Going Out for a Smoke in Uncertain Times

One of my most vivid young adult memories is with my high school girlfriend. We were 17, on the verge of graduating, each of our colleges already determined.

My mom was home and we wanted to get away but it was raining outside. With some arm-tugging, my girlfriend convinced me we could find a dry spot to have a cigarette.

So out we went, into the April rain, getting completely soaked by the time the storm door bounced shut. In reaching the curb, we were so immediately wet that the falling rain didn’t matter anymore.

We jumped in puddles, we looked straight up at the droplets coming down and let them fall on our cheeks and into our mouths. We stood under overflowing gutters and let the water pound our heads like hammers, our shirts heavy, stretching to our knees and sticking to our ribs.

We walked a mile. We were more interested in being alive than hooking up.

Without talking about it, we ended up at my old elementary school. With its giant covered walkway out front, it was the perfect place for a smoke.

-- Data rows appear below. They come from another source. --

-- pv_equiv track=rewrite | github.com/Byeonjinha/codingTest | 프로그래머스/unrated/133499. 옹알이 （2）/옹알이 （2）.py | checkBabbling
-- ===== SOURCE A (Python) =====
-- def checkBabbling(word, previousWord):
--     while word[:3] == "aya" and previousWord != "aya" or word[:2] == "ye"  and previousWord != "ye" or word[:3] == "woo"  and previousWord != "woo" or word[:2] == "ma"  and previousWord != "ma":
--         if word[:3] == "aya" and previousWord != "aya":
--             previousWord = "aya"
--             word =  word.replace("aya", "", 1)
--             checkBabbling(word, "aya")
--         elif word[:2] == "ye"  and previousWord != "ye":
--             previousWord = "ye"
--             word =  word.replace("ye", "", 1)
--             checkBabbling(word, "ye")
--         elif word[:3] == "woo"  and previousWord != "woo":
--             previousWord = "woo"
--             word = word.replace("woo", "", 1)
--             checkBabbling(word, "woo")
--         elif word[:2] == "ma"  and previousWord != "ma":
--             previousWord = "ma"
--             word = word.replace("ma", "", 1)
--             checkBabbling(word, "ma")
--     if len(word) == 0 :
--         return 1
--     return 0
-- ===== SOURCE B (Python) =====
-- def checkBabbling(word, previousWord):
--     # Two-phase: tokenize greedily first, then validate repetition / previousWord.
--     toks = ("aya", "ye", "woo", "ma")
--     seq = []
--     i = 0
--     while i < len(word):
--         for t in toks:
--             if word.startswith(t, i):
--                 seq.append(t)
--                 i += len(t)
--                 break
--         else:
--             return 0
--     if any(x == y for x, y in zip(seq, seq[1:])):
--         return 0
--     if seq and seq[0] == previousWord:
--         return 0
--     return 1
-- ===== Notes on version B (the rewrite author's own statement) =====
-- stated objective: simpler
-- what changed: Replaces A's in-place while-loop that interleaves stripping with the repetition/previousWord checks (and makes discarded exponential recursive self-calls) by a two-phase recognizer: greedily tokenize the whole word first, then reject adjacent duplicate tokens or a first token equal to previousWord.
import Mathlib
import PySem
-- pv_equiv track=rewrite | github.com/JohnStokes228/minimum_prime_hit_set | shared_functions.py | check_if_solved
-- ===== SOURCE A (Python) =====
-- def check_if_solved(
--     remaining,
--     sols,
-- ):
--     """Check if sols is enough to solve MinHitSet alg.
--
--     Parameters
--     ----------
--     remaining : list
--         List of lists of remaining decompositions to check if sols hit.
--     sols : list
--         List of integers that form an at least partial solution to MinHitSet algorithm.
--
--     Returns
--     -------
--     list
--         List of remaining solutions not hit by sols.
--     """
--     check = []
--
--     for decomposition in remaining:
--         check.append(any(item in decomposition for item in sols))
--
--     if all(check):
--         return []
--
--     else:
--         indices = [i for i, x in enumerate(check) if x is False]
--         remaining = [remaining[i] for i in indices]
--
--         return remaining
-- ===== SOURCE B (Python) =====
-- def check_if_solved(
--     remaining,
--     sols,
-- ):
--     """Return the decompositions in remaining that no element of sols hits."""
--     return [d for d in remaining if not any(item in d for item in sols)]
-- ===== Notes on version B (the rewrite author's own statement) =====
-- stated objective: simpler
-- what changed: Replaced the two-phase structure (materialize a boolean check list, all() early return, collect indices of False entries, reindex remaining) with a single direct filtering pass that keeps each decomposition not hit by any element of sols.
import Mathlib
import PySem

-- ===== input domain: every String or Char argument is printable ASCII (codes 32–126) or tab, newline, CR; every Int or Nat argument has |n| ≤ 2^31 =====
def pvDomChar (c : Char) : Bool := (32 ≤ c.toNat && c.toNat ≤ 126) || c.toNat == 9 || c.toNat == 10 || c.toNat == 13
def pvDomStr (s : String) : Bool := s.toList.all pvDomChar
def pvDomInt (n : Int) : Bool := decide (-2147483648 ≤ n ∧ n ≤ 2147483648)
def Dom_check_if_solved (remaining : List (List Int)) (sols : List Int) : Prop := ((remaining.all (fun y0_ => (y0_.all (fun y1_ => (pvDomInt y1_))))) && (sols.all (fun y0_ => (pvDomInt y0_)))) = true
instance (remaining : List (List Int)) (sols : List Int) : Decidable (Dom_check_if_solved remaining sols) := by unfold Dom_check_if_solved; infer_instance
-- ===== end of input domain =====

-- B replaces A's two-phase materialize-check-then-reindex structure with one direct filtering pass (objective: simpler).


-- ===== PORT A =====
-- literal transliteration of A: build the boolean `check` list, `all` early return,
-- collect indices of False entries via enumerate, then reindex `remaining`.
def check_if_solved (remaining : List (List Int)) (sols : List Int) : List (List Int) :=
  let check : List Bool :=
    remaining.foldl (fun acc decomposition => acc ++ [sols.any (fun item => decomposition.contains item)]) []
  if check.all id then
    []
  else
    let indices : List Int :=
      ((PySem.List.enumerate check 0).filter (fun p => p.2 == false)).map (fun p => p.1)
    indices.map (fun i => PySem.List.pyGetD remaining i [])  -- remaining[i]; i always in range here

-- ===== PORT B =====
def check_if_solved_alt (remaining : List (List Int)) (sols : List Int) : List (List Int) :=
  remaining.filter (fun d => !(sols.any (fun item => d.contains item)))

-- ===== PRECONDITION & SPEC =====
def Spec_check_if_solved (remaining : List (List Int)) (sols : List Int) (out : List (List Int)) : Prop := out = check_if_solved_alt remaining sols
instance (remaining : List (List Int)) (sols : List Int) (out : List (List Int)) : Decidable (Spec_check_if_solved remaining sols out) := by unfold Spec_check_if_solved; infer_instance

-- ===== CLAIM (what is proved, stated in full; the proofs are below) =====
def Claim_equal_check_if_solved : Prop := ∀ (remaining : List (List Int)) (sols : List Int), Dom_check_if_solved remaining sols → Spec_check_if_solved remaining sols (check_if_solved remaining sols)

-- ===== LEMMAS AND PROOFS =====

-- A's reindexing of the False positions of `check` is exactly a filter,
-- proved with the enumerate start offset generalized over a prefix `pre`.
theorem cis_reindex_eq_filter (p : List Int → Bool) (pre rest : List (List Int)) :
    ((PySem.List.enumerate (rest.map p) (pre.length : Int)).filter (fun q => q.2 == false)).map
        (fun q => PySem.List.pyGetD (pre ++ rest) q.1 []) =
      rest.filter (fun d => !p d) := by
  induction rest generalizing pre with
  | nil => simp
  | cons r rs ih =>
    have h := ih (pre ++ [r])
    simp only [List.append_assoc, List.singleton_append, List.length_append,
      List.length_singleton] at h
    push_cast at h
    have hget : PySem.List.pyGetD (pre ++ r :: rs) (pre.length : Int) [] = r := by
      rw [PySem.List.pyGetD_natCast]
      simp [List.getD]
    by_cases hp : p r
    · simp only [List.map_cons, PySem.List.enumerate_cons, List.filter_cons, hp]
      simpa using h
    · simp only [Bool.not_eq_true] at hp
      simp only [List.map_cons, PySem.List.enumerate_cons, List.filter_cons, hp]
      simpa [hget] using h

theorem cis_check_eq_map (remaining : List (List Int)) (sols : List Int) :
    remaining.foldl (fun acc decomposition => acc ++ [sols.any (fun item => decomposition.contains item)]) [] =
      remaining.map (fun d => sols.any (fun item => d.contains item)) := by
  simpa using PySem.List.foldl_append_singleton_eq_map
    (fun d => sols.any (fun item => d.contains item)) remaining []

theorem cis_main (remaining : List (List Int)) (sols : List Int) :
    check_if_solved remaining sols = check_if_solved_alt remaining sols := by
  unfold check_if_solved check_if_solved_alt
  rw [cis_check_eq_map]
  have hf := cis_reindex_eq_filter (fun d => sols.any (fun item => d.contains item)) [] remaining
  simp only [List.length_nil, Nat.cast_zero, List.nil_append] at hf
  by_cases hall : (remaining.map (fun d => sols.any (fun item => d.contains item))).all id
  · simp only [hall, if_true]
    symm
    rw [List.filter_eq_nil_iff]
    intro d hd
    simp only [List.all_eq_true, List.mem_map, id, forall_exists_index, and_imp] at hall
    have hpd := hall (sols.any (fun item => d.contains item)) d hd rfl
    simp only [List.any_eq_true] at hpd ⊢
    simpa using hpd
  · simp only [hall, List.map_map]
    simpa [Function.comp] using hf

-- ===== VERDICT (by name: the statement is the Claim_ definition above) =====
theorem check_if_solved_spec : Claim_equal_check_if_solved := by
  intro remaining sols _
  exact cis_main remaining sols
-- pv_equiv track=rewrite | github.com/rhoitjadhav/competitive-programming-practice | hackerrank/archive/common/Picking Numbers.py | pickingNumbers
-- ===== SOURCE A (Python) =====
-- def pickingNumbers(a):
--     maxx = 0
--     n = len(a)
--     a.sort()
--     for i in range(n):
--         count = 0
--         for j in range(i, n):
--             diff = abs(a[i] - a[j])
--             if diff == 1 or diff == 0:
--                 count += 1
--
--         maxx = max(count, maxx)
--
--     return maxx
-- ===== SOURCE B (Python) =====
-- def pickingNumbers(a):
--     # Frequency-counting re-implementation: the best subset picks all copies of
--     # some value v together with all copies of v+1.
--     # (Note: A sorts its argument in place; B does not mutate it. Return values agree.)
--     freq = {}
--     for x in a:
--         freq[x] = freq.get(x, 0) + 1
--     best = 0
--     for v, c in freq.items():
--         best = max(best, c + freq.get(v + 1, 0))
--     return best
-- ===== Notes on version B (the rewrite author's own statement) =====
-- stated objective: faster
-- what changed: Replaced sort plus quadratic nested index scan by a single frequency-counting pass, answering with max over values v of freq[v]+freq[v+1].
import Mathlib
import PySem

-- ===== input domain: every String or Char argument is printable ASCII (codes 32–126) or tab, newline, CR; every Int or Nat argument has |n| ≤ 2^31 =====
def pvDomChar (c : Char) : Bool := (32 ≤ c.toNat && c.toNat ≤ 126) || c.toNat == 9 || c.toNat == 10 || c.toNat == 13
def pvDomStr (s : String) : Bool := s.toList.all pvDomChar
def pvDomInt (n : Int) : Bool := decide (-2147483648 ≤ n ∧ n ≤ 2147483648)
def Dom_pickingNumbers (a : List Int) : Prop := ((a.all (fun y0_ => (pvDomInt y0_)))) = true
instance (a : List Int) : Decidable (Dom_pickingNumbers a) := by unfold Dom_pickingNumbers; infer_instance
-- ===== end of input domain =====

-- B replaces A's sort + quadratic nested index scan by one frequency-counting pass (objective: faster).
-- A sorts its argument in place (an observable mutation); B does not; the equivalence proved is about the return value.

-- ===== PORT A =====
def pickingNumbers (a : List Int) : Int :=
  let s := PySem.List.sorted a (fun x => x) false
  let n : Int := (s.length : Int)
  (PySem.List.pyRange 0 n 1).foldl (fun maxx i =>
    let count := (PySem.List.pyRange i n 1).foldl (fun count j =>
      let diff := |PySem.List.pyGetD s i 0 - PySem.List.pyGetD s j 0|
      if diff = 1 ∨ diff = 0 then count + 1 else count) (0 : Int)
    max count maxx) 0

-- ===== PORT B =====
def pickingNumbers_alt (a : List Int) : Int :=
  let freq : PySem.Dict Int Int := a.foldl (fun d x => d.insert x (d.getD x 0 + 1)) PySem.Dict.empty
  freq.items.foldl (fun best p => max best (p.2 + freq.getD (p.1 + 1) 0)) 0

-- ===== PRECONDITION & SPEC =====
def Spec_pickingNumbers (a : List Int) (out : Int) : Prop := out = pickingNumbers_alt a
instance (a : List Int) (out : Int) : Decidable (Spec_pickingNumbers a out) := by unfold Spec_pickingNumbers; infer_instance

-- ===== CLAIM (what is proved, stated in full; the proofs are below) =====
def Claim_equal_pickingNumbers : Prop := ∀ (a : List Int), Dom_pickingNumbers a → Spec_pickingNumbers a (pickingNumbers a)

-- ===== LEMMAS AND PROOFS =====

-- the sorted list A works on
def pvS (a : List Int) : List Int := PySem.List.sorted a (fun x => x) false

-- A's inner count at index k, written over the sorted list's suffix
def pvCnt (a : List Int) (k : Nat) : Int :=
  (((pvS a).drop k).count ((pvS a).getD k 0) : Int) + (((pvS a).drop k).count ((pvS a).getD k 0 + 1) : Int)

-- B's score of a value
def pvG (a : List Int) (v : Int) : Int := (a.count v : Int) + (a.count (v + 1) : Int)

-- upper bound for a running max of a projection
theorem pv_foldl_max_le {β : Type} (l : List β) (f : β → Int) (init b : Int)
    (h0 : init ≤ b) (h : ∀ x ∈ l, f x ≤ b) :
    l.foldl (fun acc x => max acc (f x)) init ≤ b := by
  induction l generalizing init with
  | nil => simpa using h0
  | cons x t ih =>
    simp only [List.foldl_cons]
    exact ih _ (max_le h0 (h x (by simp))) (fun y hy => h y (by simp [hy]))

-- countP of a two-valued disjunction is the sum of the two counts
theorem pv_countP_two (l : List Int) (v w : Int) (hvw : v ≠ w) :
    l.countP (fun y => decide (y = v ∨ y = w)) = l.count v + l.count w := by
  induction l with
  | nil => simp
  | cons x t ih =>
    simp only [List.countP_cons, List.count_cons, ih, decide_eq_true_eq, beq_iff_eq]
    split_ifs <;> omega

-- every element of the sorted list's suffix is ≥ the element at its head index
theorem pv_sorted_drop_ge (a : List Int) (k : Nat) (hk : k < (pvS a).length) :
    ∀ y ∈ (pvS a).drop k, (pvS a).getD k 0 ≤ y := by
  intro y hy
  rw [List.mem_iff_getElem] at hy
  obtain ⟨i, hi, rfl⟩ := hy
  rw [List.getElem_drop, List.getD_eq_getElem _ _ hk]
  have hlen : k + i < (pvS a).length := by
    simp only [List.length_drop] at hi; omega
  exact PySem.List.sorted_id_getElem_mono a (Nat.le_add_right k i) hlen

-- A's port equals the range-fold of pvCnt
theorem pv_A_eq (a : List Int) :
    pickingNumbers a = (List.range (pvS a).length).foldl (fun m k => max m (pvCnt a k)) 0 := by
  unfold pickingNumbers
  simp only []
  rw [PySem.List.pyRange_zero_natCast, List.foldl_map]
  apply PySem.List.foldl_congr_mem
  intro acc k hk
  rw [List.mem_range] at hk
  rw [PySem.List.foldl_pyRange_pyGetD' (PySem.List.sorted a (fun x => x) false) 0
      (f := fun count y =>
        if |PySem.List.pyGetD (PySem.List.sorted a (fun x => x) false) (↑k) 0 - y| = 1 ∨
           |PySem.List.pyGetD (PySem.List.sorted a (fun x => x) false) (↑k) 0 - y| = 0
        then count + 1 else count) 0 (Int.natCast_nonneg k)]
  rw [PySem.List.foldl_ite_add_one]
  rw [max_comm]
  congr 1
  simp only [Int.toNat_natCast, PySem.List.pyGetD_natCast, zero_add]
  rw [show (PySem.List.sorted a (fun x => x) false) = pvS a from rfl]
  rw [List.countP_congr (q := fun y => decide (y = (pvS a).getD k 0 ∨ y = (pvS a).getD k 0 + 1))
      (by
        intro y hy
        have hle := pv_sorted_drop_ge a k (by simpa [pvS] using hk) y hy
        constructor <;> intro h <;>
          simp only [decide_eq_true_eq, Int.abs_eq_natAbs] at h ⊢ <;> omega)]
  rw [pv_countP_two _ _ _ (by omega)]
  simp [pvCnt]

-- B's port equals the fold of pvG over the distinct values
theorem pv_B_eq (a : List Int) :
    pickingNumbers_alt a = (PySem.Set.ofList a).foldl (fun best v => max best (pvG a v)) 0 := by
  unfold pickingNumbers_alt
  simp only []
  rw [PySem.Dict.foldl_insert_getD_add_one_eq_counter, PySem.Dict.items_counter, List.foldl_map]
  simp [PySem.Dict.getD_counter, pvG]

-- sorted counts are the original counts
theorem pv_count_sorted (a : List Int) (v : Int) : (pvS a).count v = a.count v :=
  (PySem.List.sorted_perm a (fun x => x) false).count_eq v

theorem pickingNumbers_eq_alt (a : List Int) : pickingNumbers a = pickingNumbers_alt a := by
  rw [pv_A_eq, pv_B_eq]
  apply le_antisymm
  · apply pv_foldl_max_le _ _ _ _ ((PySem.List.le_foldl_max_int _ _ _).1)
    intro k hk
    rw [List.mem_range] at hk
    have hmem : (pvS a).getD k 0 ∈ a := by
      rw [List.getD_eq_getElem _ _ hk]
      exact (PySem.List.mem_sorted a (fun x => x) false _).mp (List.getElem_mem hk)
    calc pvCnt a k ≤ pvG a ((pvS a).getD k 0) := by
          unfold pvCnt pvG
          rw [← pv_count_sorted a ((pvS a).getD k 0), ← pv_count_sorted a ((pvS a).getD k 0 + 1)]
          have h1 := ((List.drop_sublist k (pvS a)).count_le ((pvS a).getD k 0))
          have h2 := ((List.drop_sublist k (pvS a)).count_le ((pvS a).getD k 0 + 1))
          omega
      _ ≤ _ := (PySem.List.le_foldl_max_int _ _ _).2 _ (by
          rw [PySem.Set.mem_ofList]; exact hmem)
  · apply pv_foldl_max_le _ _ _ _ ((PySem.List.le_foldl_max_int _ _ _).1)
    intro v hv
    rw [PySem.Set.mem_ofList] at hv
    have hvS : v ∈ pvS a := (PySem.List.mem_sorted a (fun x => x) false v).mpr hv
    set k := (pvS a).idxOf v with hkdef
    have hk : k < (pvS a).length := List.idxOf_lt_length_of_mem hvS
    have hgk : (pvS a).getD k 0 = v := by
      rw [List.getD_eq_getElem _ _ hk]; exact List.getElem_idxOf hk
    have htake_v : v ∉ (pvS a).take k := by
      rw [List.mem_take_iff_idxOf_lt hvS]; omega
    have hcv : ((pvS a).drop k).count v = (pvS a).count v := by
      conv_rhs => rw [← List.take_append_drop k (pvS a)]
      rw [List.count_append, List.count_eq_zero_of_not_mem htake_v]; omega
    have hcv1 : ((pvS a).drop k).count (v + 1) = (pvS a).count (v + 1) := by
      by_cases hmem : v + 1 ∈ pvS a
      · have htake : v + 1 ∉ (pvS a).take k := by
          rw [List.mem_take_iff_idxOf_lt hmem]
          intro hlt
          have hk1 : (pvS a).idxOf (v + 1) < (pvS a).length := List.idxOf_lt_length_of_mem hmem
          have hmono := PySem.List.sorted_id_getElem_mono a (p := (pvS a).idxOf (v + 1)) (q := k)
            (by omega) (by simpa [pvS] using hk)
          have hgk' : (pvS a)[k] = v := by rw [← List.getD_eq_getElem _ _ hk]; exact hgk
          have hcontra : ¬ ((pvS a)[(pvS a).idxOf (v + 1)]'hk1 ≤ (pvS a)[k]'hk) := by
            rw [List.getElem_idxOf hk1, hgk']; omega
          exact hcontra hmono
        conv_rhs => rw [← List.take_append_drop k (pvS a)]
        rw [List.count_append, List.count_eq_zero_of_not_mem htake]; omega
      · have h0 : (pvS a).count (v + 1) = 0 := List.count_eq_zero_of_not_mem hmem
        have := (List.drop_sublist k (pvS a)).count_le (v + 1)
        omega
    calc pvG a v = pvCnt a k := by
          unfold pvG pvCnt
          rw [hgk, hcv, hcv1, pv_count_sorted, pv_count_sorted]
      _ ≤ _ := (PySem.List.le_foldl_max_int _ _ _).2 k (List.mem_range.mpr hk)

-- ===== VERDICT (by name: the statement is the Claim_ definition above) =====
theorem pickingNumbers_spec : Claim_equal_pickingNumbers := by
  intro a _
  unfold Spec_pickingNumbers
  exact pickingNumbers_eq_alt a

But our cigarettes were soggy.

We huddled together in a dry spot, not cold, but trembling. We kissed a little but that wasn’t the best part.

The rain hitting the pavement, a million little white splashes exploding and disappearing, the drum roll on the roof, our synchronized breaths, and knowing, without a shadow of a doubt, that no one was going to walk by. That’s what made it magical.

We sat in the last chapter of our own story, a silent contract between us, a sad joy in our stomachs, our thoughts already traveling in very different directions, down different highways to different exits, different orientations, different roommates, different cafeterias…

Both of us exactly the same in that moment, unsure of everything, crushed by the complexity of fear and love, hating the real world, hands on each other in cold clench, as if squeezing hard enough would keep it raining, would fill the roads, flood the highways, erase the walk home.

The past, present, and future all happening at the same time, while the gutters filled and the puddles rose.